WHAT YOU HAVE TO DO →
When you reach the line with "String.mk (greetLoopA name.toList" in the data below, begin printing lines exactly, and stop once the line with "else if cap then" has been printed.

-*-*-

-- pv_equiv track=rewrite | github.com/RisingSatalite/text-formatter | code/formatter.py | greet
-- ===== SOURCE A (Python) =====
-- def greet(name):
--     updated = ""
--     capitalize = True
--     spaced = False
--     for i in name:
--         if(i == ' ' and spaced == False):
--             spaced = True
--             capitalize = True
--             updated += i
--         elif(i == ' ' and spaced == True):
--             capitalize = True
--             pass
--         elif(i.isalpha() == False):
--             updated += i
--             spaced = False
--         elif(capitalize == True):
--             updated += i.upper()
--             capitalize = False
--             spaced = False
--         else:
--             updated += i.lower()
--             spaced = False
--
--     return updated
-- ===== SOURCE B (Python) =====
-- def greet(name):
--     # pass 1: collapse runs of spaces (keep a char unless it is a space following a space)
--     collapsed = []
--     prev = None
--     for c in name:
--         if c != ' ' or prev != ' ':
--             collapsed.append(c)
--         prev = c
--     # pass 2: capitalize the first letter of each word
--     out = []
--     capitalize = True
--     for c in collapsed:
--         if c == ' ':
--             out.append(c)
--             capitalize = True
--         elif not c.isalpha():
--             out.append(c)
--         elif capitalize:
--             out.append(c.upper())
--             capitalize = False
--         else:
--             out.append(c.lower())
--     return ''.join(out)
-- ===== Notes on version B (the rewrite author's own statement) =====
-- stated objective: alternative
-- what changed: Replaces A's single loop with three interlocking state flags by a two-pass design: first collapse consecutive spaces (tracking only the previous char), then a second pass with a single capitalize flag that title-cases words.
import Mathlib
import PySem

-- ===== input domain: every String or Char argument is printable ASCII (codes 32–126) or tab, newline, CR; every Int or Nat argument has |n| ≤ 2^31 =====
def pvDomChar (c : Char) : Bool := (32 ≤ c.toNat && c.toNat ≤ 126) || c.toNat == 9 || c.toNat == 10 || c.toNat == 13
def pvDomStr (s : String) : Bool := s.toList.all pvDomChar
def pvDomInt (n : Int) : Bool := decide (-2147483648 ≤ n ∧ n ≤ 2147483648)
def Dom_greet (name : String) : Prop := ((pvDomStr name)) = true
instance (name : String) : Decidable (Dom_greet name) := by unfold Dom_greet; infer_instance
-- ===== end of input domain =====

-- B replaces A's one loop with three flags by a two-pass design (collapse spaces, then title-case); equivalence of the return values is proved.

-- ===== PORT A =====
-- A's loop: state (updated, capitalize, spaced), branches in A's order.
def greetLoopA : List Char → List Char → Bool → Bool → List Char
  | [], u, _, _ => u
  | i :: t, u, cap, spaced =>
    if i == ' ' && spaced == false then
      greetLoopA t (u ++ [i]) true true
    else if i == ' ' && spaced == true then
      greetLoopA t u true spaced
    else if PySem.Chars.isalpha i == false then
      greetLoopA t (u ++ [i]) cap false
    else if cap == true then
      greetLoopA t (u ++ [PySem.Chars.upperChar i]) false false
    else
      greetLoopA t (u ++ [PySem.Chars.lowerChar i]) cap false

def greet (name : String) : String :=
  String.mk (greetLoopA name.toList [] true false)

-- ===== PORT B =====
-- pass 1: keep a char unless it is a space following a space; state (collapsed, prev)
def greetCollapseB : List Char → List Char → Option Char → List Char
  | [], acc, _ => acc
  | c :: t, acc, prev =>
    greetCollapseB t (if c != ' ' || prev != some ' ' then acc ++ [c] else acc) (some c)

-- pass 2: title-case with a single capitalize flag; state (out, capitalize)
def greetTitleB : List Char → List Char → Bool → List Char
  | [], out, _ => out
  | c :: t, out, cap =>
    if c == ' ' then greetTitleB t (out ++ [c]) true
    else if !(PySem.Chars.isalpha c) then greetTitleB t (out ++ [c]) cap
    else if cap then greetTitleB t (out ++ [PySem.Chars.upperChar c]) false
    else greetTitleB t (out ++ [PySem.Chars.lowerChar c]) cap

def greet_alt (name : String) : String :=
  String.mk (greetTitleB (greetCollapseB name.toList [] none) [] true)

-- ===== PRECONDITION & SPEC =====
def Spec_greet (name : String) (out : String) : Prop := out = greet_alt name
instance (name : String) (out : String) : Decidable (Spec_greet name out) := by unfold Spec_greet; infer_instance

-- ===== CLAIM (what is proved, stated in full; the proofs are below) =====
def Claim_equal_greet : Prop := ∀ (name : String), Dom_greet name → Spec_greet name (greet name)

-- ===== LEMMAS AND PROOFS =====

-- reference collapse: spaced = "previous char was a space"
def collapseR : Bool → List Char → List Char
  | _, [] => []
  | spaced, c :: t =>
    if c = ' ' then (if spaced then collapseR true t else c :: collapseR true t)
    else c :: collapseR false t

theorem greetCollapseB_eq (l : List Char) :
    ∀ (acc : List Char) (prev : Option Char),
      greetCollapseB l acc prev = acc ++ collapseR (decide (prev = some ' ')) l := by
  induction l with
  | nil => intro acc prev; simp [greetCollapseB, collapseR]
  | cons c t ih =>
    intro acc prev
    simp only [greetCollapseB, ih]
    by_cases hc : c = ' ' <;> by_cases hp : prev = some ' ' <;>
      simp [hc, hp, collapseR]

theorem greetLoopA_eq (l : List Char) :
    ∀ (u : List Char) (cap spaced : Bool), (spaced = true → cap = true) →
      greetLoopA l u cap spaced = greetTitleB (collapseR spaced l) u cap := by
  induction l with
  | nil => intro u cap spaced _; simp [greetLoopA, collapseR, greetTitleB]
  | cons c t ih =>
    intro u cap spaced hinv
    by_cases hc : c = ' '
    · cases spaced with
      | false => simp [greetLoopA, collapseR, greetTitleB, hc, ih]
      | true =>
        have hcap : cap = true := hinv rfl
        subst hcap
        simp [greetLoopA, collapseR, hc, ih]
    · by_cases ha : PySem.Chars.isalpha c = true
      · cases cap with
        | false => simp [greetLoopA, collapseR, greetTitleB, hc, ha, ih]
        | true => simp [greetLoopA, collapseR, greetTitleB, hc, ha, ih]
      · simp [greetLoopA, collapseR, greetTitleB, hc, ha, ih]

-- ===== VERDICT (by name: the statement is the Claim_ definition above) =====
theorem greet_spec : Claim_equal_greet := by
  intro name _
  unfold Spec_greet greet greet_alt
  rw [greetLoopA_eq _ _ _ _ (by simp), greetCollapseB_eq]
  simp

-*-*-

RESPONSE AREA →
  String.mk (greetLoopA name.toList [] true false)

-- ===== PORT B =====
-- pass 1: keep a char unless it is a space following a space; state (collapsed, prev)
def greetCollapseB : List Char → List Char → Option Char → List Char
  | [], acc, _ => acc
  | c :: t, acc, prev =>
    greetCollapseB t (if c != ' ' || prev != some ' ' then acc ++ [c] else acc) (some c)

-- pass 2: title-case with a single capitalize flag; state (out, capitalize)
def greetTitleB : List Char → List Char → Bool → List Char
  | [], out, _ => out
  | c :: t, out, cap =>
    if c == ' ' then greetTitleB t (out ++ [c]) true
    else if !(PySem.Chars.isalpha c) then greetTitleB t (out ++ [c]) cap
    else if cap then greetTitleB t (out ++ [PySem.Chars.upperChar c]) false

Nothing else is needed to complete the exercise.